RESULTS: IO infusion hypertonic hydroxyethyl starch (HHES) exhibited beneficial volume expansion roles and G-CSF administration accelerated wound healing 3 days ahead of other groups under hemorrhagic shock. Circulating and the homing of MSCs and EPCs at wound skins were significantly elevated at 6 h after G-CSF treatment. Inflammation was declined since 3 d while angiogenesis was more obvious in G-CSF treated group on day 9.
CONCLUSIONS: These results suggested that the synergistical application of HHES and G-CSF has life-saving effects and is beneficial for improving wound healing in HS combined with cutaneous injury rats.

1. Introduction

Traumatic hemorrhagic shock (THS) is a major preventable cause of death. Combined injuries, such as hemorrhagic shock (HS) combined with cutaneous injury, are common in the battlefield and traffic accidents. Hypovolemia, hypoxia, and microcirculation disturbance resulted from massive blood loss, which aggravates the course of wound healing [1, 2]. Cutaneous injuries are prone to develop into nonhealing wounds if treated inappropriately or neglected. Consequently, a better understanding of wound healing in cases of hemorrhagic shock combined with cutaneous injuries is necessary.

In HS, immediately establishing the resuscitation route is crucial. Intraosseous (IO) infusion, an alternative way of resuscitation, is very reliable and fast under the situation of which vascular access has collapsed and the intravascular route could not be quickly accessed [3, 4]. The resuscitation fluids expanded the circulation volume through the intramedullary sinus and part of bone marrow stem cells (BMSCs) could egress into circulation. Meanwhile, urgent signals are released in order to spontaneously recruit stem cells into the injured tissues to participate in wound repair under stress circumstances [5]. In hemorrhagic shock combined with cutaneous injury, it has been unknown whether early resuscitation through IO access would benefit wound healing by establishing effective circulation.

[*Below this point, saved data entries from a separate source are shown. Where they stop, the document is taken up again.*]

-- pv_equiv track=rewrite | github.com/miliar/Code_Jam_Webscraper | solutions_python/solutions_year15_round0_nr1/2497.py | solve
-- ===== SOURCE A (Python) =====
-- import itertools
--
-- def solve(S):
--     for people_added in itertools.count():
--         standing = people_added
--         Sp = S[:]
--         for i,n in enumerate(Sp):
--             if i <= standing:
--                 standing += n
--                 Sp[i] = 0
--             else:
--                 break
--         else:
--             return people_added
-- ===== SOURCE B (Python) =====
-- def solve(S):
--     # one prefix-sum pass: answer = max over i of (i - sum(S[:i])), clipped at 0
--     ans = 0
--     pref = 0
--     for i, n in enumerate(S):
--         if i - pref > ans:
--             ans = i - pref
--         pref += n
--     return ans
-- ===== Notes on version B (the rewrite author's own statement) =====
-- stated objective: alternative
-- what changed: Replaces the try-every-count-of-extra-people re-simulation loop by a single prefix-sum pass computing max(0, max_i(i - sum(S[:i]))).
import Mathlib
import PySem

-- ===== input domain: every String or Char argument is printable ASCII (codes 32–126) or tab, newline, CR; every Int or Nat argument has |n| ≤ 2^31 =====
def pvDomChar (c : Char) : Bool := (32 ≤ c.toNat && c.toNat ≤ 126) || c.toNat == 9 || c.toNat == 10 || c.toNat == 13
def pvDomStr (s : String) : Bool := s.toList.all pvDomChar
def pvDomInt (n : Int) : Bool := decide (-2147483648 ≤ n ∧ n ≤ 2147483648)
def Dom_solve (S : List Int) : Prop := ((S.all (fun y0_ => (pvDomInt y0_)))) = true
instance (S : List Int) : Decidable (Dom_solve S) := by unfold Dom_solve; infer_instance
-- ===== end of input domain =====

-- B replaces A's try-each-count re-simulation by a single prefix-sum pass (a different algorithm, same result).

-- ===== PORT A =====
-- inner 'for i,n in enumerate(Sp)' loop: checks i <= standing, accumulates; 'else' branch = completed.
-- (Sp[i] = 0 has no effect on the result and is dropped from the state.)
def simOk : List Int → Int → Int → Bool
  | [], _, _ => true
  | n :: rest, i, standing => if i ≤ standing then simOk rest (i + 1) (standing + n) else false

-- 'for people_added in itertools.count()' search; fuel only makes the search total
-- (proved sufficient below), the computation is A's: try p = 0, 1, 2, … until simOk.
def solveGo (S : List Int) : Nat → Int → Int
  | 0, p => p
  | fuel + 1, p => if simOk S 0 p then p else solveGo S fuel (p + 1)

def solve (S : List Int) : Int := solveGo S (S.length + (S.map Int.natAbs).sum + 1) 0

-- ===== PORT B =====
-- single pass: ans = max over i of (i - prefix sum before i), starting at 0
def altGo : List Int → Int → Int → Int → Int
  | [], _, _, ans => ans
  | n :: rest, i, pref, ans => altGo rest (i + 1) (pref + n) (max ans (i - pref))

def solve_alt (S : List Int) : Int := altGo S 0 0 0

-- ===== PRECONDITION & SPEC =====
def Spec_solve (S : List Int) (out : Int) : Prop := out = solve_alt S
instance (S : List Int) (out : Int) : Decidable (Spec_solve S out) := by unfold Spec_solve; infer_instance

-- ===== CLAIM (what is proved, stated in full; the proofs are below) =====
def Claim_equal_solve : Prop := ∀ (S : List Int), Dom_solve S → Spec_solve S (solve S)

-- ===== LEMMAS AND PROOFS =====

-- the simulation with p extra people succeeds iff p dominates B's running maximum
theorem altGo_le_iff (S : List Int) : ∀ (i pref ans p : Int),
    altGo S i pref ans ≤ p ↔ (ans ≤ p ∧ simOk S i (p + pref) = true) := by
  induction S with
  | nil => intro i pref ans p; simp [altGo, simOk]
  | cons n rest ih =>
    intro i pref ans p
    simp only [altGo, simOk]
    rw [ih]
    by_cases h : i ≤ p + pref
    · simp only [if_pos h]
      constructor
      · rintro ⟨hm, hs⟩
        refine ⟨le_trans (le_max_left _ _) hm, ?_⟩
        have : p + pref + n = p + (pref + n) := by ring
        rwa [this]
      · rintro ⟨ha, hs⟩
        have : p + (pref + n) = p + pref + n := by ring
        refine ⟨max_le ha (by omega), by rwa [this]⟩
    · simp only [if_neg h]
      constructor
      · rintro ⟨hm, _⟩
        exact absurd (le_trans (le_max_right _ _) hm) (by omega)
      · rintro ⟨_, hs⟩; exact absurd hs (by simp)

-- B's result is bounded by length + sum of absolute values (used only for the fuel)
theorem altGo_bound (S : List Int) : ∀ (i pref ans : Int),
    altGo S i pref ans ≤ max ans (i - pref + ((S.length : Int) + ((S.map Int.natAbs).sum : Int))) := by
  induction S with
  | nil => intro i pref ans; simp [altGo]
  | cons n rest ih =>
    intro i pref ans
    simp only [altGo]
    refine le_trans (ih _ _ _) ?_
    have h1 : (((n :: rest).length : Nat) : Int) = (rest.length : Int) + 1 := by
      simp [Nat.cast_add]
    have h2 : ((((n :: rest).map Int.natAbs).sum : Nat) : Int)
        = (n.natAbs : Int) + ((rest.map Int.natAbs).sum : Int) := by
      simp [Nat.cast_add]
    refine max_le (max_le (le_max_left _ _) (le_trans ?_ (le_max_right _ _)))
      (le_trans ?_ (le_max_right _ _))
    · rw [h1, h2]; omega
    · rw [h1, h2]; omega

theorem alt_nonneg_simOk (S : List Int) :
    0 ≤ solve_alt S ∧ simOk S 0 (solve_alt S) = true := by
  have h := (altGo_le_iff S 0 0 0 (solve_alt S)).mp (le_refl _)
  simpa [solve_alt, add_zero] using h

theorem simOk_false_of_lt (S : List Int) (p : Int) (h0 : 0 ≤ p) (hlt : p < solve_alt S) :
    simOk S 0 p = false := by
  by_contra hne
  have htrue : simOk S 0 (p + 0) = true := by
    simpa using eq_true_of_ne_false hne
  have := (altGo_le_iff S 0 0 0 p).mpr ⟨h0, htrue⟩
  exact absurd this (by simp only [solve_alt] at hlt; omega)

theorem solveGo_run (S : List Int) : ∀ (fuel : Nat) (p : Int),
    0 ≤ p → p ≤ solve_alt S → solve_alt S < p + fuel → solveGo S fuel p = solve_alt S := by
  intro fuel
  induction fuel with
  | zero => intro p _ hle hlt; simp only [Nat.cast_zero, add_zero] at hlt; omega
  | succ k ih =>
    intro p h0 hle hlt
    simp only [solveGo]
    by_cases hs : simOk S 0 p = true
    · simp only [if_pos hs]
      by_contra hne
      have hplt : p < solve_alt S := lt_of_le_of_ne hle hne
      have := simOk_false_of_lt S p h0 hplt
      rw [hs] at this; exact Bool.noConfusion this
    · simp only [if_neg hs]
      have hplt : p < solve_alt S := by
        rcases lt_or_eq_of_le hle with h | h
        · exact h
        · exact absurd (h ▸ (alt_nonneg_simOk S).2) hs
      refine ih (p + 1) (by omega) (by omega) (by push_cast at hlt ⊢; omega)

-- ===== VERDICT (by name: the statement is the Claim_ definition above) =====
theorem solve_spec : Claim_equal_solve := by
  unfold Claim_equal_solve
  intro S _
  unfold Spec_solve solve
  apply solveGo_run
  · exact le_refl 0
  · exact (alt_nonneg_simOk S).1
  · have hb := altGo_bound S 0 0 0
    have hb2 : altGo S 0 0 0 ≤ (S.length : Int) + ((S.map Int.natAbs).sum : Int) :=
      le_trans hb (by rw [max_le_iff]; constructor <;> omega)
    have hc : ((S.length + (S.map Int.natAbs).sum + 1 : Nat) : Int)
        = (S.length : Int) + ((S.map Int.natAbs).sum : Int) + 1 := by
      simp [Nat.cast_add]
    simp only [solve_alt]
    rw [hc]
    omega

Of those BMSCs, mesenchymal stem cells (MSCs) and endothelial progenitor cells (EPCs) are particularly critical in wound healing [6, 7]. GFP-labeled MSCs transfusion and bone marrow transplantation experiments confirmed that the exogenous MSCs were capable of promoting wound healing by enhancing the paracrine effects as well as multipotential differentiation abilities [8-11]. EPCs are mobilized to damaged tissues and significantly promote angiogenesis by increasing the secretion of angiogenic cytokines in burned patients and myocardial infarcted rabbits [12, 13]. Additionally, bone marrow derived stem/progenitor cells could be strongly mobilized into circulation by cytokines such as granulocyte-colony stimulating factor (G-CSF) [14, 15]. Mobilized MSCs are essential in wound healing in cases of severe skin injury such as those from ionizing radiation, full-thickness cutaneous wounds, and cerebral tissue by regulating a series of cytokines and growth factors to ameliorate the microenvironment in wound areas to promote wound healing [9, 16, 17]. Consequently, we hypothesized that G-CSF treatment could enhance the mobilization as well as recruitment of MSCs and EPCs, which is conducive to wound healing in HS combined with cutaneous injury.

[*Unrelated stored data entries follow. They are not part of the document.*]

-- pv_equiv track=rewrite | github.com/yxtay/code-ex | src/minion_game.py | minion_game
-- ===== SOURCE A (Python) =====
-- def minion_game(string):
--     # your code goes here
--     stuart = 0
--     kevin = 0
--     vowels = set("AEIOU")
--     for i, ch in enumerate(string):
--         if ch in vowels:
--             kevin += len(string) - i
--         else:
--             stuart += len(string) - i
--
--     if kevin > stuart:
--         return "KEVIN", kevin
--     elif stuart > kevin:
--         return "STUART", stuart
--     else:
--         return "DRAW", stuart
-- ===== SOURCE B (Python) =====
-- def minion_game(string):
--     # Prefix-count formulation: each position contributes the number of
--     # vowel (resp. consonant) substring-starts seen so far, since a vowel
--     # at index i is counted once in every prefix of length > i, i.e.
--     # len(string) - i times in total. No indices or len() needed.
--     vowels = "AEIOU"
--     vc = cc = kevin = stuart = 0
--     for ch in string:
--         if ch in vowels:
--             vc += 1
--         else:
--             cc += 1
--         kevin += vc
--         stuart += cc
--     if kevin > stuart:
--         return "KEVIN", kevin
--     elif stuart > kevin:
--         return "STUART", stuart
--     else:
--         return "DRAW", stuart
-- ===== Notes on version B (the rewrite author's own statement) =====
-- stated objective: alternative
-- what changed: Replaces A's per-index weighting (adding len(string)-i at each character, needing enumerate and len) by a prefix-count sweep that maintains running vowel/consonant counts and adds the current count at every position, using the identity sum_i [vowel at i]*(n-i) = sum over prefixes of the vowel count.
import Mathlib
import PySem

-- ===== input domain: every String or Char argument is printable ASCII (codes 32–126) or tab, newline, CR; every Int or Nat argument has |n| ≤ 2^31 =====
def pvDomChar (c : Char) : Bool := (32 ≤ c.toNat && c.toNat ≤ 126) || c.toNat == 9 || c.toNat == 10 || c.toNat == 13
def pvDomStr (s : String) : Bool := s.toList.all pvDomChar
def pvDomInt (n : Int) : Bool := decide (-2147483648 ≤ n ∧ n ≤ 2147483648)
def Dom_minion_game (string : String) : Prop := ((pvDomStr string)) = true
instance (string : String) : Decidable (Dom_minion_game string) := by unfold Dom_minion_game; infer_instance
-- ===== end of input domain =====

-- B replaces A's per-index weighting (len(string)-i added at each vowel/consonant) by a
-- prefix-count sweep with running vowel/consonant counts added at every position; same O(n) cost.

-- ===== PORT A =====
def minion_game (string : String) : String × Int :=
  let vowels : PySem.Set Char := PySem.Set.ofList "AEIOU".toList
  let p : Int × Int :=
    (PySem.List.enumerate string.toList 0).foldl
      (fun (acc : Int × Int) x =>
        if PySem.Set.contains vowels x.2 then (acc.1, acc.2 + (PySem.Str.len string - x.1))
        else (acc.1 + (PySem.Str.len string - x.1), acc.2))
      (0, 0)
  if p.2 > p.1 then ("KEVIN", p.2)
  else if p.1 > p.2 then ("STUART", p.1)
  else ("DRAW", p.1)

-- ===== PORT B =====
-- 'ch in vowels' on the one-character ch is membership of ch among "AEIOU"'s characters (exact).
def minion_game_alt (string : String) : String × Int :=
  let q : Int × Int × Int × Int :=
    string.toList.foldl
      (fun (a : Int × Int × Int × Int) ch =>
        let vc := if "AEIOU".toList.contains ch then a.1 + 1 else a.1
        let cc := if "AEIOU".toList.contains ch then a.2.1 else a.2.1 + 1
        (vc, cc, a.2.2.1 + vc, a.2.2.2 + cc))
      (0, 0, 0, 0)
  let kevin := q.2.2.1
  let stuart := q.2.2.2
  if kevin > stuart then ("KEVIN", kevin)
  else if stuart > kevin then ("STUART", stuart)
  else ("DRAW", stuart)

-- ===== PRECONDITION & SPEC =====
def Spec_minion_game (string : String) (out : String × Int) : Prop := out = minion_game_alt string
instance (string : String) (out : String × Int) : Decidable (Spec_minion_game string out) := by unfold Spec_minion_game; infer_instance

-- ===== CLAIM (what is proved, stated in full; the proofs are below) =====
def Claim_equal_minion_game : Prop := ∀ (string : String), Dom_minion_game string → Spec_minion_game string (minion_game string)

-- ===== LEMMAS AND PROOFS =====

-- total weight of the positions of l satisfying p, each weighted by its suffix length
def pvWsum (p : Char → Bool) : List Char → Int
  | [] => 0
  | c :: t => (if p c then ((t.length : Int) + 1) else 0) + pvWsum p t

-- A's loop: starting weights n - i over enumerate l s with n = s + |l| are exactly suffix lengths.
theorem pv_loopA (n : Int) (p : Char → Bool) :
    ∀ (l : List Char) (s st kv : Int), n = s + l.length →
      (PySem.List.enumerate l s).foldl
        (fun (acc : Int × Int) x =>
          if p x.2 then (acc.1, acc.2 + (n - x.1))
          else (acc.1 + (n - x.1), acc.2))
        (st, kv)
      = (st + pvWsum (fun c => !p c) l, kv + pvWsum p l) := by
  intro l
  induction l with
  | nil => intro s st kv h; simp [PySem.List.enumerate_nil, pvWsum]
  | cons c t ih =>
    intro s st kv h
    simp only [List.length_cons] at h
    have h' : n = (s + 1) + t.length := by push_cast at h ⊢; linarith
    simp only [PySem.List.enumerate_cons, List.foldl_cons]
    by_cases hc : p c
    · rw [if_pos hc, ih (s + 1) st (kv + (n - s)) h']
      simp only [pvWsum, hc, Bool.not_true, if_pos, Bool.false_eq_true, if_false,
        Prod.mk.injEq]
      constructor
      · ring
      · push_cast at h ⊢; linarith
    · rw [if_neg hc, ih (s + 1) (st + (n - s)) kv h']
      simp only [pvWsum, hc, Bool.not_false, if_pos, Bool.false_eq_true, if_false,
        Prod.mk.injEq]
      constructor
      · push_cast at h ⊢; linarith
      · ring

-- B's loop: running counts, each position adding the current count, give the same suffix-weighted sums.
theorem pv_loopB (p : Char → Bool) :
    ∀ (l : List Char) (vc cc kv st : Int),
      l.foldl
        (fun (a : Int × Int × Int × Int) ch =>
          let vc' := if p ch then a.1 + 1 else a.1
          let cc' := if p ch then a.2.1 else a.2.1 + 1
          (vc', cc', a.2.2.1 + vc', a.2.2.2 + cc'))
        (vc, cc, kv, st)
      = (vc + (l.filter p).length, cc + (l.filter (fun c => !p c)).length,
         kv + (l.length : Int) * vc + pvWsum p l,
         st + (l.length : Int) * cc + pvWsum (fun c => !p c) l) := by
  intro l
  induction l with
  | nil => intro vc cc kv st; simp [pvWsum]
  | cons c t ih =>
    intro vc cc kv st
    simp only [List.foldl_cons]
    by_cases hc : p c
    · rw [if_pos hc, if_pos hc, ih]
      simp only [pvWsum, hc, Bool.not_true, if_pos, Bool.false_eq_true, if_false,
        List.filter_cons, List.length_cons, List.length, Prod.mk.injEq]
      push_cast
      and_intros <;> first | rfl | ring | (push_cast; try ring)
    · rw [if_neg hc, if_neg hc, ih]
      simp only [pvWsum, hc, Bool.not_false, if_pos, Bool.false_eq_true, if_false,
        List.filter_cons, List.length_cons, List.length, Prod.mk.injEq]
      push_cast
      and_intros <;> first | rfl | ring | (push_cast; try ring)

theorem pv_vowels_contains (c : Char) :
    PySem.Set.contains (PySem.Set.ofList "AEIOU".toList) c = "AEIOU".toList.contains c := by
  have h : PySem.Set.ofList "AEIOU".toList = "AEIOU".toList := by decide
  rw [h, PySem.Set.contains_eq_listContains]

-- ===== VERDICT (by name: the statement is the Claim_ definition above) =====
theorem minion_game_spec : Claim_equal_minion_game := by
  intro string _
  unfold Spec_minion_game minion_game minion_game_alt
  simp only [pv_vowels_contains]
  rw [pv_loopA (PySem.Str.len string) (fun c => "AEIOU".toList.contains c) string.toList 0 0 0
      (by rw [PySem.Str.len_eq]; ring),
    pv_loopB (fun c => "AEIOU".toList.contains c) string.toList 0 0 0 0]
  simp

This study investigated the effects of G-CSF administration on wound healing after IO infusion HHES in hemorrhagic shock combined with cutaneous injury in a rat model. The composite treatment benefited in high volume circulation expansion and accelerated wound healing. The results provide a potential therapeutic strategy for treating this type of combined injury.

2. Methods

2.1. Hemorrhagic Shock Combined with Cutaneous Injury Rat Model

The investigation followed the Guidelines for the Institutional Animal Care Committee of the PLA General Hospital. Male Sprague-Dawley (SD) rats (250–300 g) were obtained from the experimental animal department of the Chinese PLA General Hospital. The animals were housed under conventional environmental conditions at ambient temperature, with access to pellet rodent chow and water ad libitum.

The rats were anesthetized with sodium pentobarbital intraperitoneal injection (40 mg/kg) and supplement during the experiment. First, a full-thickness excision (3 cm in diameter) in the left dorsal skin was performed. Then, carotid artery and jugular vein were isolated from anterior neck regions. Then, the right carotid artery was cannulated and connected with a pressure monitor system (BIOPAC, USA) to monitor mean arterial pressure (MAP) and heart rate (HR) values. After that, the controlled hemorrhagic shock rat model was induced via 40% blood withdrawing from the carotid artery in 1 h. The blood was collected with heparin sodium to prevent clotting in sterile tubes for later reinfusion. Blood samples were collected from jugular vein for detecting hemoglobin (HGB) and the hematocrit (HCT) values before injury, after resuscitation for 60 min and 2 h. Then, blood was obtained at 3 d, 5 d, 9 d, 13 d, and 17 d after injury. The polyethylene catheter, syringes, and tubing were washed with heparin sodium (1,000 U/mL) before all the procedures.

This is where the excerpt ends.